◆ Your instructions:
Nothing is needed except the lines below that run from the one with "if same then" through the one with "(fun i => decide (¬ ((PySem.List.pyGetD staticList", repeated exactly.

◆ Data shown:
• • • • •
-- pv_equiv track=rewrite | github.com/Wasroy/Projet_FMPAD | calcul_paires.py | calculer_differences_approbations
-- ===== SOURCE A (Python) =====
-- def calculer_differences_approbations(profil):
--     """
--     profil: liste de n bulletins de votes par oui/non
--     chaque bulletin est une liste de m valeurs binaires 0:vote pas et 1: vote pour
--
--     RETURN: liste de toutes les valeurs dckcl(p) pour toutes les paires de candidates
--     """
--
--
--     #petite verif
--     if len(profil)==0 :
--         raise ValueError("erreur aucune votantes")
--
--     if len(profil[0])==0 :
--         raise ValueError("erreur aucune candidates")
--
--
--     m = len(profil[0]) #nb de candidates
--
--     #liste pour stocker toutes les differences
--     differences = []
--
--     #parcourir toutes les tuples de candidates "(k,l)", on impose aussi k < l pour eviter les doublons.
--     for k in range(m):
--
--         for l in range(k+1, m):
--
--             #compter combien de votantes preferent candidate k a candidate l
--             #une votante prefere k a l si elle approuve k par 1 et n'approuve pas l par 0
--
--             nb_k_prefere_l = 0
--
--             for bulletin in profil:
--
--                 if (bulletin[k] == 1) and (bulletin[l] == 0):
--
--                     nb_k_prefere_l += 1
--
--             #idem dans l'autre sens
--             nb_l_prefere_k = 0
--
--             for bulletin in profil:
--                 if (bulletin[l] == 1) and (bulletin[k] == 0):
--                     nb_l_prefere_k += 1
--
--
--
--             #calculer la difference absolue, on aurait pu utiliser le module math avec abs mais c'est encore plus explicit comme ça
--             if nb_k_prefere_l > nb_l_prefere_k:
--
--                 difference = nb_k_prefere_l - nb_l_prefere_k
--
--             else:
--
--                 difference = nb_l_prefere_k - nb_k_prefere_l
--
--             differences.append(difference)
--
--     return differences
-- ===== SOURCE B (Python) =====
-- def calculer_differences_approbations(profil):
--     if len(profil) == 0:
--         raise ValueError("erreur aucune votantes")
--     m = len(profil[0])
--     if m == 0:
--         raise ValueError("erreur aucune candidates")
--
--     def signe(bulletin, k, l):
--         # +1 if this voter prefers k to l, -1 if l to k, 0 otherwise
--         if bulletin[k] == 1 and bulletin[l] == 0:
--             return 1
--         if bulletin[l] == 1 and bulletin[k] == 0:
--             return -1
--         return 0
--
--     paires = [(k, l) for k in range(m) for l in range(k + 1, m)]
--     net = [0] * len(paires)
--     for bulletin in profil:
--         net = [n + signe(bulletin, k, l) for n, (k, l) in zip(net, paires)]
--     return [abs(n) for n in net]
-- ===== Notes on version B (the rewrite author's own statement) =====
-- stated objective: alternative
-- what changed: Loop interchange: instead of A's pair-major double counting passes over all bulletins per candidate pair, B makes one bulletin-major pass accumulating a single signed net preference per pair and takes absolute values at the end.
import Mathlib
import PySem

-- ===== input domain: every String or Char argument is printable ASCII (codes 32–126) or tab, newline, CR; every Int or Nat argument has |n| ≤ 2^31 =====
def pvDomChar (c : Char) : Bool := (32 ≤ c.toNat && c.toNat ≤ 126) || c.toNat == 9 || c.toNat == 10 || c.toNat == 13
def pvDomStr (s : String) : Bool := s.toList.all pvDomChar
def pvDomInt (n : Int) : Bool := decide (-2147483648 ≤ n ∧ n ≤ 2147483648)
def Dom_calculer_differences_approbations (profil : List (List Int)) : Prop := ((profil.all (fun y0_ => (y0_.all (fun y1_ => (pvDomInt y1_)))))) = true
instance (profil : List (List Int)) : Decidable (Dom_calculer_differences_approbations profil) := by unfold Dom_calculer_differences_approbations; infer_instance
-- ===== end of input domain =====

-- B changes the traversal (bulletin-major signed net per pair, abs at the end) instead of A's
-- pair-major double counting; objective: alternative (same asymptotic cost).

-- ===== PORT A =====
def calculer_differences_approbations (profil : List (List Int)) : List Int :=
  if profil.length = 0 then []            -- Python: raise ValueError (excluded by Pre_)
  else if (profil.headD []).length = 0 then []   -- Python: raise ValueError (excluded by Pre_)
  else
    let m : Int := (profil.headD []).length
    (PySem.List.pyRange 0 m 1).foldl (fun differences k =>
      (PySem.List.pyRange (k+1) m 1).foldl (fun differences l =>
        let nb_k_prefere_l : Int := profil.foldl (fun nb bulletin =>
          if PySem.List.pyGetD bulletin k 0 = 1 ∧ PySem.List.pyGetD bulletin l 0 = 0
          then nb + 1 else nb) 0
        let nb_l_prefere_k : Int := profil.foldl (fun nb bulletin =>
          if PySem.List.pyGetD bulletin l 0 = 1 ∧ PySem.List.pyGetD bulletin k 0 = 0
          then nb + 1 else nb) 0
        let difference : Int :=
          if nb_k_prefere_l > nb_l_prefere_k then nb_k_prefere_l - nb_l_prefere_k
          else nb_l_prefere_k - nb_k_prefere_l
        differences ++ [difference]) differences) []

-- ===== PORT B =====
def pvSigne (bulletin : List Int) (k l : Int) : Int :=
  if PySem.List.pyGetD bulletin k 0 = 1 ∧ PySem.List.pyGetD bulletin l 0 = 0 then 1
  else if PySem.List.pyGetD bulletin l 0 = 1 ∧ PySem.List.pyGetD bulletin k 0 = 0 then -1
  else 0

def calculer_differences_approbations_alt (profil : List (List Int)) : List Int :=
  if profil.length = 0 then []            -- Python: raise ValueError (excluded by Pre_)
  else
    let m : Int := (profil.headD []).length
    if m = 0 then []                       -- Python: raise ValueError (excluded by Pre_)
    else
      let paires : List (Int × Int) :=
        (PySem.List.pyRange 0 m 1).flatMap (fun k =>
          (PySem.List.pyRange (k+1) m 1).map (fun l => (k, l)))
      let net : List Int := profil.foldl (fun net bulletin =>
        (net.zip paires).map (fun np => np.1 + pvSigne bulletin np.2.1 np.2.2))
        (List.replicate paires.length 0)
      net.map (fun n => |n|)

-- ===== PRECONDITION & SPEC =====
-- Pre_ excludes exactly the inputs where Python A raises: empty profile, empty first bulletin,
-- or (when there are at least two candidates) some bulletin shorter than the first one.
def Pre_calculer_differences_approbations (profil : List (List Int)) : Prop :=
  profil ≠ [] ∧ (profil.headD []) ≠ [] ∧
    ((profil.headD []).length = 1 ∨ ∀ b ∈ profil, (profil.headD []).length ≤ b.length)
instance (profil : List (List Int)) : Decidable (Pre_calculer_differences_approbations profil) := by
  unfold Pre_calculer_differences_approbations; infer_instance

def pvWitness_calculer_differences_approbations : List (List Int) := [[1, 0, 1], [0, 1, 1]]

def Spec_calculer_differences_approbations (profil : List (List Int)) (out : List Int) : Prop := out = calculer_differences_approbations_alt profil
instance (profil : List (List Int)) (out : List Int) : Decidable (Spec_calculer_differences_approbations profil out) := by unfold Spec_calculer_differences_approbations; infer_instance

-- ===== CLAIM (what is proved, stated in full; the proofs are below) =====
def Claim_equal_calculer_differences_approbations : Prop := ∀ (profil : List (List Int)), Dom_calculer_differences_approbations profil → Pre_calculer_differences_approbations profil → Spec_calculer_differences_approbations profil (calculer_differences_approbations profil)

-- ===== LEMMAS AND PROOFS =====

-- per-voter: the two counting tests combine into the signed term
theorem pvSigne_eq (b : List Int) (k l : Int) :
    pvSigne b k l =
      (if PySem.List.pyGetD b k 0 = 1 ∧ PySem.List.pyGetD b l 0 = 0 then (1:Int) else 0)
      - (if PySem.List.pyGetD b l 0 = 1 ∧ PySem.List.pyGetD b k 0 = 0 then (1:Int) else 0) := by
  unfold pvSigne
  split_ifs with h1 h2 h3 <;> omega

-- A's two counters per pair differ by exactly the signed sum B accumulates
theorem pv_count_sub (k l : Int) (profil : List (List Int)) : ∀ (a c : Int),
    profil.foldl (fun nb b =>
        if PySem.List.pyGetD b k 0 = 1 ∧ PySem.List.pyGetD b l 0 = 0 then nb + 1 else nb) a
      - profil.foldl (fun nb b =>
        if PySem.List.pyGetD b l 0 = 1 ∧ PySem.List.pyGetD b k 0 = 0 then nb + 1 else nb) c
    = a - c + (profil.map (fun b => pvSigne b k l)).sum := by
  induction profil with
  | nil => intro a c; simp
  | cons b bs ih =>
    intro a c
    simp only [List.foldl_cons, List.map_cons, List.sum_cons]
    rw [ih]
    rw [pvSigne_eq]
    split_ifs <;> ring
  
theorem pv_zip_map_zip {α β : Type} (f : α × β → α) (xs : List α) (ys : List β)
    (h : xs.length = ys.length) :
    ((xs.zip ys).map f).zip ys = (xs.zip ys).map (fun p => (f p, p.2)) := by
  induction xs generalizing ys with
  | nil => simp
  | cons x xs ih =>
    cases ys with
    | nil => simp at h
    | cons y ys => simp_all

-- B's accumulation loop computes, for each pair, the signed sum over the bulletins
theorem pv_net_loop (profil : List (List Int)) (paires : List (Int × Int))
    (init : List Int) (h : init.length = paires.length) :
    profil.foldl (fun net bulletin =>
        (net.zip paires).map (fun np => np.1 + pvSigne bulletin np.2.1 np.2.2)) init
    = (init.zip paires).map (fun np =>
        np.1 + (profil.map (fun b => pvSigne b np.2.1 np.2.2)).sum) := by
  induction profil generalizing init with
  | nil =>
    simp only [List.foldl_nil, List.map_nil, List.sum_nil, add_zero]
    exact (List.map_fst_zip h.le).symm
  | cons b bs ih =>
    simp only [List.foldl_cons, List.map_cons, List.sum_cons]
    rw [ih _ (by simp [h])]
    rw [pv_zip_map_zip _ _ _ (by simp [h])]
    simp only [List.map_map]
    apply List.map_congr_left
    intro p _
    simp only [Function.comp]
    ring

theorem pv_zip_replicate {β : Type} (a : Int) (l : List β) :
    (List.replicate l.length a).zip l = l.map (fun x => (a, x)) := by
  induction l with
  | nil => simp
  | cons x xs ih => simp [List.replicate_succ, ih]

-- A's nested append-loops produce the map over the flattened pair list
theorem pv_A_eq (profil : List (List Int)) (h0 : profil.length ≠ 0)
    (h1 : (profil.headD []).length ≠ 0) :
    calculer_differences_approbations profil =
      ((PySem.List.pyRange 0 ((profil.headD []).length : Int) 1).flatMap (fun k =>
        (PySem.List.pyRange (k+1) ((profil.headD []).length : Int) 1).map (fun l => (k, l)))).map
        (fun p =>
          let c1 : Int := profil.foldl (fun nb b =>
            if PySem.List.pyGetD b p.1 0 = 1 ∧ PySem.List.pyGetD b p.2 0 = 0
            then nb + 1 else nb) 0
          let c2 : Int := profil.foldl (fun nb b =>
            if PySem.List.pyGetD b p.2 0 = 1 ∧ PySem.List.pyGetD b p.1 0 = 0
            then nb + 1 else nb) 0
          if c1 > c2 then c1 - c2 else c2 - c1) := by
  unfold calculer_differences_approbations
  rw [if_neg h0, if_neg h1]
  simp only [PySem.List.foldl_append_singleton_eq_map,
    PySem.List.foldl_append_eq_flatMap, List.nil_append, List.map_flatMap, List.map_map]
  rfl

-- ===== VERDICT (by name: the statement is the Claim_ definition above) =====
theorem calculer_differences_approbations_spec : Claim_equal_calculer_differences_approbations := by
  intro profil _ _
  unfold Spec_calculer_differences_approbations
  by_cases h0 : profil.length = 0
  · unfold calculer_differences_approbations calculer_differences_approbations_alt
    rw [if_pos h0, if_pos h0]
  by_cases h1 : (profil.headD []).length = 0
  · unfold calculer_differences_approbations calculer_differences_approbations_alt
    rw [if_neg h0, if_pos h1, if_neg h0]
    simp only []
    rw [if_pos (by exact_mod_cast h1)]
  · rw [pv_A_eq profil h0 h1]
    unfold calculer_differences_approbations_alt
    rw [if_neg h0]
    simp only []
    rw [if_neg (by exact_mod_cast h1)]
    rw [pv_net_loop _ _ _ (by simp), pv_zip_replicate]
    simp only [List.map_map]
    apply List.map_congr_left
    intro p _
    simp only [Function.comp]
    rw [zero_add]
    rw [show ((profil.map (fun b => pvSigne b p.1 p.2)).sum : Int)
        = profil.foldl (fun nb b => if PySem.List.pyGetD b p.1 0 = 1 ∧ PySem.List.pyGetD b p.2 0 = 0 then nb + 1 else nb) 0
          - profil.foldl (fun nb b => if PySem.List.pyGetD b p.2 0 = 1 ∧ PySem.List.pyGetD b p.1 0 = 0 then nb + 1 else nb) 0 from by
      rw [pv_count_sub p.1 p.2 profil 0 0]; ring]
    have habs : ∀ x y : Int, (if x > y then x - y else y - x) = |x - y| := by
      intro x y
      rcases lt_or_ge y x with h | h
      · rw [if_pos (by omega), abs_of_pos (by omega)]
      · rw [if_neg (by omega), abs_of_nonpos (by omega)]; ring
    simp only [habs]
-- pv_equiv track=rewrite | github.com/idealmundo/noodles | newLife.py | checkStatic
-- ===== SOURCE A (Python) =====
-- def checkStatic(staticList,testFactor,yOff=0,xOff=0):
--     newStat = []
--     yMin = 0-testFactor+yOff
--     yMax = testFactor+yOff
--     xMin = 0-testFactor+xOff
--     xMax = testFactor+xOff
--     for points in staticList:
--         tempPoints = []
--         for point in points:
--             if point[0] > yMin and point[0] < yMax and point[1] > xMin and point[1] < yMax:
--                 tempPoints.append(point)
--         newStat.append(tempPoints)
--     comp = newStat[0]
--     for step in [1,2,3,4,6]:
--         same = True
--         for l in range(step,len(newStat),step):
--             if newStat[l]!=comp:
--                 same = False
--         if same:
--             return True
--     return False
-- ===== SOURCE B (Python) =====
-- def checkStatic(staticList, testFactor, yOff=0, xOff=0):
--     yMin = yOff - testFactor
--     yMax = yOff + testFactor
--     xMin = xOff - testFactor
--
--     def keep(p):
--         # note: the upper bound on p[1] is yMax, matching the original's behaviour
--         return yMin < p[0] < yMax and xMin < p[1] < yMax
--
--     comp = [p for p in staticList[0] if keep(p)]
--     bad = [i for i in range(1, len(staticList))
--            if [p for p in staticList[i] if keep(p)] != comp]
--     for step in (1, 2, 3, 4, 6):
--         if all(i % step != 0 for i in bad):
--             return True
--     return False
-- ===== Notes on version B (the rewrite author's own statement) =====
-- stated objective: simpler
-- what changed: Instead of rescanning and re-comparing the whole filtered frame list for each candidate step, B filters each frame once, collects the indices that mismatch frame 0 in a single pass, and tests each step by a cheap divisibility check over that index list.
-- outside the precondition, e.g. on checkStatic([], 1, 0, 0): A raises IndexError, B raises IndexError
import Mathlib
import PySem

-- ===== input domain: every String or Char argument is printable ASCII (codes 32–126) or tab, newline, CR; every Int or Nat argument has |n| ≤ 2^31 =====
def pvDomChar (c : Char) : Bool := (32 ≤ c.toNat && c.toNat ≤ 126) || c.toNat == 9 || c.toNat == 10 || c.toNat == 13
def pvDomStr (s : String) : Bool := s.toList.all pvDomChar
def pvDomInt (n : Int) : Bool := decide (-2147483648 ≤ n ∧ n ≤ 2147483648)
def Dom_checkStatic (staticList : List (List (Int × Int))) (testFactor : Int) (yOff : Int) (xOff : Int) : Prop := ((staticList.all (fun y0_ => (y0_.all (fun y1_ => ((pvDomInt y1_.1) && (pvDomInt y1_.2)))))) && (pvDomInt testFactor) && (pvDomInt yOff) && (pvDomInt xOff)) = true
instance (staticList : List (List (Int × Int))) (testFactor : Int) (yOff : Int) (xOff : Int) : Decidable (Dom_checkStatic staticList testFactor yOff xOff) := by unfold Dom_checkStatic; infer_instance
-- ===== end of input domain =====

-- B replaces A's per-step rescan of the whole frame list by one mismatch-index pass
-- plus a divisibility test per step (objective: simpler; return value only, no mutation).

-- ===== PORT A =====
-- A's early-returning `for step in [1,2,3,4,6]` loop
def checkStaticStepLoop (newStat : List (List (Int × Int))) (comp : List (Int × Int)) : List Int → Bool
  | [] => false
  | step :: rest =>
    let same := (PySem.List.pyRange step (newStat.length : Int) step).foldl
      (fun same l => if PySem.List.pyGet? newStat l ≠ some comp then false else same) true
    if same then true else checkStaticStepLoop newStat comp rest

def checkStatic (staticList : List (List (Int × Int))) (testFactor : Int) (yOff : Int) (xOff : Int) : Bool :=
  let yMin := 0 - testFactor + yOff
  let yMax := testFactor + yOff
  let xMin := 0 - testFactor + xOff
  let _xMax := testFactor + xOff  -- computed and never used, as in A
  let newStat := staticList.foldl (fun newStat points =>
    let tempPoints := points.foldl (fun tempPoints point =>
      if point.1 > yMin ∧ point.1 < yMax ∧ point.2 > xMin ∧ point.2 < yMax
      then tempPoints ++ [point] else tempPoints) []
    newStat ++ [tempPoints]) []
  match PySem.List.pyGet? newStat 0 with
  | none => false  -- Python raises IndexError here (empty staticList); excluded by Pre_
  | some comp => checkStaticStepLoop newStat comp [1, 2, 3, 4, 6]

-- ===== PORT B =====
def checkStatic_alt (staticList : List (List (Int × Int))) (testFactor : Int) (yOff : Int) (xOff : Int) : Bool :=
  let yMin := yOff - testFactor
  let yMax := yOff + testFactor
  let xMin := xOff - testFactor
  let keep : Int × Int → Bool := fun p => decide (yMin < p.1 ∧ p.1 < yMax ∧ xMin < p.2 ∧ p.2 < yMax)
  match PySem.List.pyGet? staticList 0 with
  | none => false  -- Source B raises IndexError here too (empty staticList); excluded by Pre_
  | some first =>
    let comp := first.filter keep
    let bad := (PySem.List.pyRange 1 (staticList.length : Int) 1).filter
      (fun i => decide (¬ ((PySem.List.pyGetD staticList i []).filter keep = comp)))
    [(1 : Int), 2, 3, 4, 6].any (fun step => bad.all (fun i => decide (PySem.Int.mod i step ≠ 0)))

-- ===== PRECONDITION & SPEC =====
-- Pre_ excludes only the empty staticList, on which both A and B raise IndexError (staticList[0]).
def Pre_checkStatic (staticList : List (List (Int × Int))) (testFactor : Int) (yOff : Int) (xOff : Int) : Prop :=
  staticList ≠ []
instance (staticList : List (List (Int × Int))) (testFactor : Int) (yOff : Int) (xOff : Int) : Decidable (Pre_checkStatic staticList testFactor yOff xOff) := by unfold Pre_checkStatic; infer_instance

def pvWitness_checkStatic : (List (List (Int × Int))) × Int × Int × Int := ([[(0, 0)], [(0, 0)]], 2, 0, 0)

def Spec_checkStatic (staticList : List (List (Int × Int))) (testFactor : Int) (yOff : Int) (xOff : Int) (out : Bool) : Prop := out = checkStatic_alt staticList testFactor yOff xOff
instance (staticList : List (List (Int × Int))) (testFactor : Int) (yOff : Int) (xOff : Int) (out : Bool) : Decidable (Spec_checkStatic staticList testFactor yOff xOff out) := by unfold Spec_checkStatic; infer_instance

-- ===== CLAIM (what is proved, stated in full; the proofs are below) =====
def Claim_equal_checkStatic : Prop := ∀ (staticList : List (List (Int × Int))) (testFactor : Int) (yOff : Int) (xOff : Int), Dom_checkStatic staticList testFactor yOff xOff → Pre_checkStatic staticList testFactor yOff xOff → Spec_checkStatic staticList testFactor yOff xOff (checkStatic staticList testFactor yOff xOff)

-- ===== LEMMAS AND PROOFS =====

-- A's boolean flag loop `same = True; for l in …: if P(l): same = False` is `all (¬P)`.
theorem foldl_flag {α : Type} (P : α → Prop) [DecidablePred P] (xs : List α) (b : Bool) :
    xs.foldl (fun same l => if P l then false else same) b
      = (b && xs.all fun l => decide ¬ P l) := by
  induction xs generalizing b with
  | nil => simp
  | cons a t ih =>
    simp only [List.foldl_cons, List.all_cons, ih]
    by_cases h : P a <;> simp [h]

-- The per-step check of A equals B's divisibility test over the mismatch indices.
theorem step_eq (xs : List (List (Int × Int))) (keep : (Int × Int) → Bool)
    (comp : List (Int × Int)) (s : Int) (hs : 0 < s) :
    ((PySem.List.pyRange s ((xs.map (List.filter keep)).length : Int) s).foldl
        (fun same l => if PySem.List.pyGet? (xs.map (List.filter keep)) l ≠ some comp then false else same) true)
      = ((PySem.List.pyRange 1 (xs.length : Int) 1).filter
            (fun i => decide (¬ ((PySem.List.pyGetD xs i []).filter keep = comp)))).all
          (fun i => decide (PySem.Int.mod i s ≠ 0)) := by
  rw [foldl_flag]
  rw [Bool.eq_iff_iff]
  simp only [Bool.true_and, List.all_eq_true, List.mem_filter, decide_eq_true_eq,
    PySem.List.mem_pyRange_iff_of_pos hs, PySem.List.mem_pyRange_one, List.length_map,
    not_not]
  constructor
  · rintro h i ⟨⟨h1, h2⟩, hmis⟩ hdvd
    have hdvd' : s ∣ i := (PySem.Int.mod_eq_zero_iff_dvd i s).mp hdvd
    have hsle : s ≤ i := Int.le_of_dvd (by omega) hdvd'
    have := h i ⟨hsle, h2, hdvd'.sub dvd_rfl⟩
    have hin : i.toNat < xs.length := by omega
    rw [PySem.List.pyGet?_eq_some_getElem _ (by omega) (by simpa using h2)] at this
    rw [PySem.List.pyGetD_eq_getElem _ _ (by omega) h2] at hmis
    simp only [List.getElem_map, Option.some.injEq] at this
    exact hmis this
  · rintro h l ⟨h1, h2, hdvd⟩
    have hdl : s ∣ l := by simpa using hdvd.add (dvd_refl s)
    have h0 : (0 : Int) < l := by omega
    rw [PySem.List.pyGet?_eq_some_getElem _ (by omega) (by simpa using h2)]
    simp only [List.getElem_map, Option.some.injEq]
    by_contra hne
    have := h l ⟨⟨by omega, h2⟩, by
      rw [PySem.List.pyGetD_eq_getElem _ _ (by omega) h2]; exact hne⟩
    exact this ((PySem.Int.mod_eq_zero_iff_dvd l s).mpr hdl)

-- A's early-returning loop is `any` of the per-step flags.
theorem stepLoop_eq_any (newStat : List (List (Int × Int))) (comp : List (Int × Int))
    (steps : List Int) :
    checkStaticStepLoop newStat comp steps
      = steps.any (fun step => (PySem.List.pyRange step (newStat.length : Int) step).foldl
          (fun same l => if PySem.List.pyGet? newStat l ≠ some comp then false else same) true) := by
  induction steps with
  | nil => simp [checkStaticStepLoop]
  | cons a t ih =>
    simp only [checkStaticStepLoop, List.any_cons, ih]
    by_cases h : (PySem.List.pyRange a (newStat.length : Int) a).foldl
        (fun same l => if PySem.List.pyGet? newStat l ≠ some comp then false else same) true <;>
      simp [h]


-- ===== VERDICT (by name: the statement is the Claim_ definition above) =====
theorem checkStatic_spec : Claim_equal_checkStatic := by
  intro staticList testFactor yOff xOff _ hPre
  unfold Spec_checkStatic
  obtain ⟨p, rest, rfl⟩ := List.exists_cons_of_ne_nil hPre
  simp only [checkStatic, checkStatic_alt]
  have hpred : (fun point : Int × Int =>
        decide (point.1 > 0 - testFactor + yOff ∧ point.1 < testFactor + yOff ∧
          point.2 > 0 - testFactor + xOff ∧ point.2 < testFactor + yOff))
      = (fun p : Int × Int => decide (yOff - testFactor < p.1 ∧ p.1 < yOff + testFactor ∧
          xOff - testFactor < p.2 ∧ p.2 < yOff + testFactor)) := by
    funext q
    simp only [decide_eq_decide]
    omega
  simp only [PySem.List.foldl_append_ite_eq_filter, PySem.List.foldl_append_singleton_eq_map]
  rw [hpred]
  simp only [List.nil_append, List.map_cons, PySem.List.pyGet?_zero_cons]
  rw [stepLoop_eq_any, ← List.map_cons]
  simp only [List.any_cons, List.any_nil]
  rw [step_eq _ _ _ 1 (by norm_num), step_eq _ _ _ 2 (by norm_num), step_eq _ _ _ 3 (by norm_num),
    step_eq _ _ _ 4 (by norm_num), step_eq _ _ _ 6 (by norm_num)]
• • • • •
◆ Task output:
    if same then true else checkStaticStepLoop newStat comp rest

def checkStatic (staticList : List (List (Int × Int))) (testFactor : Int) (yOff : Int) (xOff : Int) : Bool :=
  let yMin := 0 - testFactor + yOff
  let yMax := testFactor + yOff
  let xMin := 0 - testFactor + xOff
  let _xMax := testFactor + xOff  -- computed and never used, as in A
  let newStat := staticList.foldl (fun newStat points =>
    let tempPoints := points.foldl (fun tempPoints point =>
      if point.1 > yMin ∧ point.1 < yMax ∧ point.2 > xMin ∧ point.2 < yMax
      then tempPoints ++ [point] else tempPoints) []
    newStat ++ [tempPoints]) []
  match PySem.List.pyGet? newStat 0 with
  | none => false  -- Python raises IndexError here (empty staticList); excluded by Pre_
  | some comp => checkStaticStepLoop newStat comp [1, 2, 3, 4, 6]

-- ===== PORT B =====
def checkStatic_alt (staticList : List (List (Int × Int))) (testFactor : Int) (yOff : Int) (xOff : Int) : Bool :=
  let yMin := yOff - testFactor
  let yMax := yOff + testFactor
  let xMin := xOff - testFactor
  let keep : Int × Int → Bool := fun p => decide (yMin < p.1 ∧ p.1 < yMax ∧ xMin < p.2 ∧ p.2 < yMax)
  match PySem.List.pyGet? staticList 0 with
  | none => false  -- Source B raises IndexError here too (empty staticList); excluded by Pre_
  | some first =>
    let comp := first.filter keep
    let bad := (PySem.List.pyRange 1 (staticList.length : Int) 1).filter
      (fun i => decide (¬ ((PySem.List.pyGetD staticList i []).filter keep = comp)))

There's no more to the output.